Generative AI is evolving rapidly. Large numbers of tools have incorporated it, and new tools are proliferating. Step back and consider how AI has already become part of academic life:
- AI-augmented tools like spell-check and auto-correct brought grumbles, but there was no panic.
- Grammar checkers followed, offering advice on word choice, sentence construction, and other aspects of writing. Again, few people complained.
- Citation software has evolved along with word-processing programs, easing the collection, organization, and formatting of sources.
- Search engines used AI long before generative AI burst into the public consciousness.
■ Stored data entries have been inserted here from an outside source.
-- pv_equiv track=rewrite | github.com/ChiaraLeadbeater/GeneVAE | foetal.smartseq2.py | getCellGroupColors
-- ===== SOURCE A (Python) =====
-- def getCellGroupColors (cell_groups):
--
--     #https://matplotlib.org/tutorials/colors/colors.html
--     # https://blog.xkcd.com/2010/05/03/color-survey-results/
--     #https://xkcd.com/color/rgb/
--
--     grp_list = []
--     for key, grp in cell_groups.items ():
--         grp_list.append (str (grp))
--     grp_list = set (grp_list)
--
--     colors = ['purple', 'green', 'blue', 'pink', 'brown', 'red', 'teal', 'orange', 'yellow',
--             'periwinkle', 'tan', 'ochre', 'grey', 'magenta', 'salmon', 'beige', 'forest green',
--             'light blue', 'light green', 'light purple', 'peach', 'mustard',
--             'steel', 'ocean']
--
--     print ('Number of groups for coloring=', len (grp_list))
--     print ('Number of colors=', len (colors))
--
--     color_table = {}
--     color_idx = 0
--
--     for key, grp in cell_groups.items ():
--         if str (grp) not in color_table:
--             if color_idx >= len (colors):
--                 color_table [str (grp)] = 'xkcd:' + colors [-1]
--             else:
--                 color_table [str (grp)] = 'xkcd:' + colors [color_idx]
--                 color_idx += 1
--
--     print (color_table)
--
--     return color_table
-- ===== SOURCE B (Python) =====
-- def getCellGroupColors (cell_groups):
--     # Selection-style elimination: repeatedly take the first remaining label and
--     # strip all its later duplicates from the worklist; no seen-set or counter guard.
--     colors = ['purple', 'green', 'blue', 'pink', 'brown', 'red', 'teal', 'orange', 'yellow',
--             'periwinkle', 'tan', 'ochre', 'grey', 'magenta', 'salmon', 'beige', 'forest green',
--             'light blue', 'light green', 'light purple', 'peach', 'mustard',
--             'steel', 'ocean']
--
--     labels = [str(grp) for grp in cell_groups.values()]
--     print ('Number of groups for coloring=', len (set (labels)))
--     print ('Number of colors=', len (colors))
--
--     color_table = {}
--     i = 0
--     while labels:
--         head = labels[0]
--         labels = [l for l in labels[1:] if l != head]
--         color_table[head] = 'xkcd:' + colors[min(i, len(colors) - 1)]
--         i += 1
--
--     print (color_table)
--     return color_table
-- ===== Notes on version B (the rewrite author's own statement) =====
-- stated objective: alternative
-- what changed: B replaces A's single pass with a seen-dict membership guard and manual color counter by a selection-style elimination loop: repeatedly take the first remaining label, filter all its duplicates out of the worklist, and assign colors[min(i, len(colors)-1)], so no seen structure or cap branch exists.
import Mathlib
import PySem

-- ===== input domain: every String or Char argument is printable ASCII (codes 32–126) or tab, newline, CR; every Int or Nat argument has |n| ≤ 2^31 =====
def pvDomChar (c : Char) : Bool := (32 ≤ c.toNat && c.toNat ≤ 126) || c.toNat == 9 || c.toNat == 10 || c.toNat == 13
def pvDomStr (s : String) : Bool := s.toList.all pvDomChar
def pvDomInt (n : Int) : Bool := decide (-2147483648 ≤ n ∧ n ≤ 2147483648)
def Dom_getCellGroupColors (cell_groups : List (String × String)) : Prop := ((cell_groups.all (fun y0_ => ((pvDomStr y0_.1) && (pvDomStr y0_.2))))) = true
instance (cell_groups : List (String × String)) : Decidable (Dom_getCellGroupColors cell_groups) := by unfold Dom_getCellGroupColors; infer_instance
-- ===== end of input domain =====

-- B replaces A's seen-dict membership pass with a counter by a selection-style elimination
-- loop (take the first remaining label, filter its duplicates out of the worklist); an
-- alternative decomposition, not claimed faster (it is O(n*u) where A is one pass).
-- Prints are side effects and not modelled; the claim is about the returned dict only.

-- the xkcd color list (a literal shared by both ports)
def pvColors : List String := ["purple", "green", "blue", "pink", "brown", "red", "teal", "orange", "yellow",
  "periwinkle", "tan", "ochre", "grey", "magenta", "salmon", "beige", "forest green",
  "light blue", "light green", "light purple", "peach", "mustard",
  "steel", "ocean"]

-- ===== PORT A =====
-- A's loop body: 'if str(grp) not in color_table: …' (named helper for the fold)
def pvStepA (st : PySem.Dict String String × Int) (kv : String × String) :
    PySem.Dict String String × Int :=
  if ¬ (st.1.contains kv.2) then
    if st.2 ≥ (pvColors.length : Int) then
      (st.1.insert kv.2 ("xkcd:" ++ PySem.List.pyGetD pvColors (-1) ""), st.2)
    else
      (st.1.insert kv.2 ("xkcd:" ++ PySem.List.pyGetD pvColors st.2 ""), st.2 + 1)
  else st

def getCellGroupColors (cell_groups : List (String × String)) : List (String × String) :=
  -- grp_list: A builds a set of the labels (used only for a print; kept as in A)
  let _grp_list : PySem.Set String := PySem.Set.ofList (cell_groups.map (fun kv => kv.2))
  let res := cell_groups.foldl pvStepA (PySem.Dict.empty, 0)
  res.1.items

-- ===== PORT B =====
-- B's while loop: take head, filter its duplicates from the worklist, emit its pair.
-- (color_table[head] = … always inserts a FRESH key — head was filtered out of the
-- worklist — so the dict insert is exactly an append of the pair.)
def pvLoopB : List String → Int → List (String × String)
  | [], _ => []
  | v :: vs, i =>
      (v, "xkcd:" ++ PySem.List.pyGetD pvColors (min i ((pvColors.length : Int) - 1)) "")
        :: pvLoopB (vs.filter (fun l => l != v)) (i + 1)
  termination_by l _ => l.length
  decreasing_by simpa using Nat.lt_succ_of_le (List.length_filter_le _ _)

def getCellGroupColors_alt (cell_groups : List (String × String)) : List (String × String) :=
  let labels : List String := cell_groups.map (fun kv => kv.2)
  pvLoopB labels 0

-- ===== PRECONDITION & SPEC =====
def Spec_getCellGroupColors (cell_groups : List (String × String)) (out : List (String × String)) : Prop := out = getCellGroupColors_alt cell_groups
instance (cell_groups : List (String × String)) (out : List (String × String)) : Decidable (Spec_getCellGroupColors cell_groups out) := by unfold Spec_getCellGroupColors; infer_instance

-- ===== CLAIM (what is proved, stated in full; the proofs are below) =====
def Claim_equal_getCellGroupColors : Prop := ∀ (cell_groups : List (String × String)), Dom_getCellGroupColors cell_groups → Spec_getCellGroupColors cell_groups (getCellGroupColors cell_groups)

-- ===== LEMMAS AND PROOFS =====

-- the color string assigned to the idx-th fresh label (shape of A's inner branch)
def pvAssign (idx : Int) : String :=
  if idx ≥ (pvColors.length : Int) then "xkcd:" ++ PySem.List.pyGetD pvColors (-1) ""
  else "xkcd:" ++ PySem.List.pyGetD pvColors idx ""

-- intermediate specification of A's loop: process labels left to right, skipping seen ones
def pvLoop : List String → List String → Int → List (String × String)
  | [], _, _ => []
  | v :: vs, S, idx =>
    if S.contains v then pvLoop vs S idx
    else (v, pvAssign idx) :: pvLoop vs (S ++ [v]) (idx + 1)

lemma contains_map_fst (l : List (String × String)) (v : String) :
    (l.map Prod.fst).contains v = l.any (fun p => p.1 == v) := by
  rw [Bool.eq_iff_iff]
  simp only [List.contains_iff_mem, List.mem_map, List.any_eq_true, beq_iff_eq]

-- A caps at colors[-1]: beyond the palette the assigned string no longer depends on idx
lemma pvAssign_cap {a b : Int} (ha : (pvColors.length : Int) ≤ a) (hb : (pvColors.length : Int) ≤ b) :
    pvAssign a = pvAssign b := by
  unfold pvAssign
  rw [if_pos (by omega), if_pos (by omega)]

lemma pvLoop_cap : ∀ (vs S : List String) {a b : Int},
    (pvColors.length : Int) ≤ a → (pvColors.length : Int) ≤ b → pvLoop vs S a = pvLoop vs S b := by
  intro vs
  induction vs with
  | nil => intro S a b _ _; rfl
  | cons v vs ih =>
    intro S a b ha hb
    simp only [pvLoop]
    split
    · exact ih S ha hb
    · rw [pvAssign_cap ha hb, ih (S ++ [v]) (a := a + 1) (b := b + 1) (by omega) (by omega)]

-- A's fold, started from any dict/counter state, appends exactly pvLoop's output
lemma foldA_eq_pvLoop : ∀ (cg : List (String × String)) (d : PySem.Dict String String) (idx : Int),
    (cg.foldl pvStepA (d, idx)).1.items
    = d.items ++ pvLoop (cg.map (fun kv => kv.2)) (d.items.map Prod.fst) idx := by
  intro cg
  induction cg with
  | nil => intro d idx; simp [pvLoop]
  | cons kv cg ih =>
    intro d idx
    rw [List.foldl_cons, List.map_cons]
    simp only [pvLoop, contains_map_fst d.items kv.2]
    by_cases hc : d.items.any (fun p => p.1 == kv.2)
    · have hstep : pvStepA (d, idx) kv = (d, idx) := by
        unfold pvStepA
        rw [if_neg]
        simp [PySem.Dict.contains, hc]
      rw [hstep, if_pos hc, ih]
    · have hcd : ¬ (PySem.Dict.contains d kv.2 = true) := by
        simp [PySem.Dict.contains, hc]
      have hins : ∀ (s : String), (d.insert kv.2 s).items = d.items ++ [(kv.2, s)] := by
        intro s
        simp [PySem.Dict.insert, hcd]
      rw [if_neg (by simpa using hc)]
      by_cases hge : idx ≥ (pvColors.length : Int)
      · have hstep : pvStepA (d, idx) kv
            = (d.insert kv.2 ("xkcd:" ++ PySem.List.pyGetD pvColors (-1) ""), idx) := by
          unfold pvStepA
          rw [if_pos (by simpa using hcd), if_pos hge]
        rw [hstep, ih, hins]
        have hass : pvAssign idx = "xkcd:" ++ PySem.List.pyGetD pvColors (-1) "" := by
          unfold pvAssign; rw [if_pos hge]
        simp only [List.map_append, List.map_cons, List.map_nil, List.append_assoc,
          List.cons_append, List.nil_append, hass]
        rw [pvLoop_cap _ _ (a := idx) (b := idx + 1) (by omega) (by omega)]
      · have hstep : pvStepA (d, idx) kv
            = (d.insert kv.2 ("xkcd:" ++ PySem.List.pyGetD pvColors idx ""), idx + 1) := by
          unfold pvStepA
          rw [if_pos (by simpa using hcd), if_neg hge]
        rw [hstep, ih, hins]
        have hass : pvAssign idx = "xkcd:" ++ PySem.List.pyGetD pvColors idx "" := by
          unfold pvAssign; rw [if_neg hge]
        simp [hass]

-- B's min-index color equals A's branch for a nonnegative counter
lemma pvAssign_eq_min (idx : Int) (_h : 0 ≤ idx) :
    "xkcd:" ++ PySem.List.pyGetD pvColors (min idx ((pvColors.length : Int) - 1)) ""
      = pvAssign idx := by
  have hlen : (pvColors.length : Int) = 24 := by decide
  unfold pvAssign
  by_cases hge : idx ≥ (pvColors.length : Int)
  · rw [if_pos hge, min_eq_right (by omega)]
    rw [hlen]
    decide
  · rw [if_neg hge, min_eq_left (by omega)]

-- skipping seen labels up front (A) = eliminating duplicates from the worklist (B)
lemma pvLoop_eq_loopB : ∀ (vs S : List String) (idx : Int), 0 ≤ idx →
    pvLoop vs S idx = pvLoopB (vs.filter (fun l => !(S.contains l))) idx := by
  intro vs
  induction vs with
  | nil => intro S idx _; simp [pvLoop, pvLoopB]
  | cons v vs ih =>
    intro S idx hidx
    simp only [pvLoop, List.filter_cons]
    by_cases hc : S.contains v
    · rw [if_pos hc, if_neg (by simp only [List.contains_iff_mem] at hc; simp [hc])]
      exact ih S idx hidx
    · rw [if_neg hc, if_pos (by simp only [List.contains_iff_mem] at hc; simp [hc]), pvLoopB]
      rw [pvAssign_eq_min idx hidx]
      congr 1
      have hfilter : (vs.filter (fun l => !(S.contains l))).filter (fun l => l != v)
          = vs.filter (fun l => !((S ++ [v]).contains l)) := by
        rw [List.filter_filter]
        apply List.filter_congr
        intro x _
        by_cases hxv : x = v <;> by_cases hxS : x ∈ S <;> simp [hxv, hxS]
      rw [hfilter]
      exact ih (S ++ [v]) (idx + 1) (by omega)

-- ===== VERDICT (by name: the statement is the Claim_ definition above) =====
theorem getCellGroupColors_spec : Claim_equal_getCellGroupColors := by
  unfold Claim_equal_getCellGroupColors Spec_getCellGroupColors
  intro cg _
  unfold getCellGroupColors getCellGroupColors_alt
  rw [foldA_eq_pvLoop]
  simp only [PySem.Dict.empty, List.map_nil, List.nil_append]
  rw [pvLoop_eq_loopB _ _ 0 le_rfl]
  congr 1
  simp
As novel as generative AI may seem, it offers nothing new in the way of cheating. Students could already buy papers on the internet, copy and paste from an online site, have someone else create a paper for them, or tweak a paper from the files of a fraternity or a sorority. So AI isn’t the problem. AI has simply forced instructors to deal with long-known issues in academic structure, grading, distrust, and purpose. That is beyond the scope of this handout, other than some final questions for thought:
Why are we so suspicious of student intentions? And how can we create an academic climate that values learning and honesty?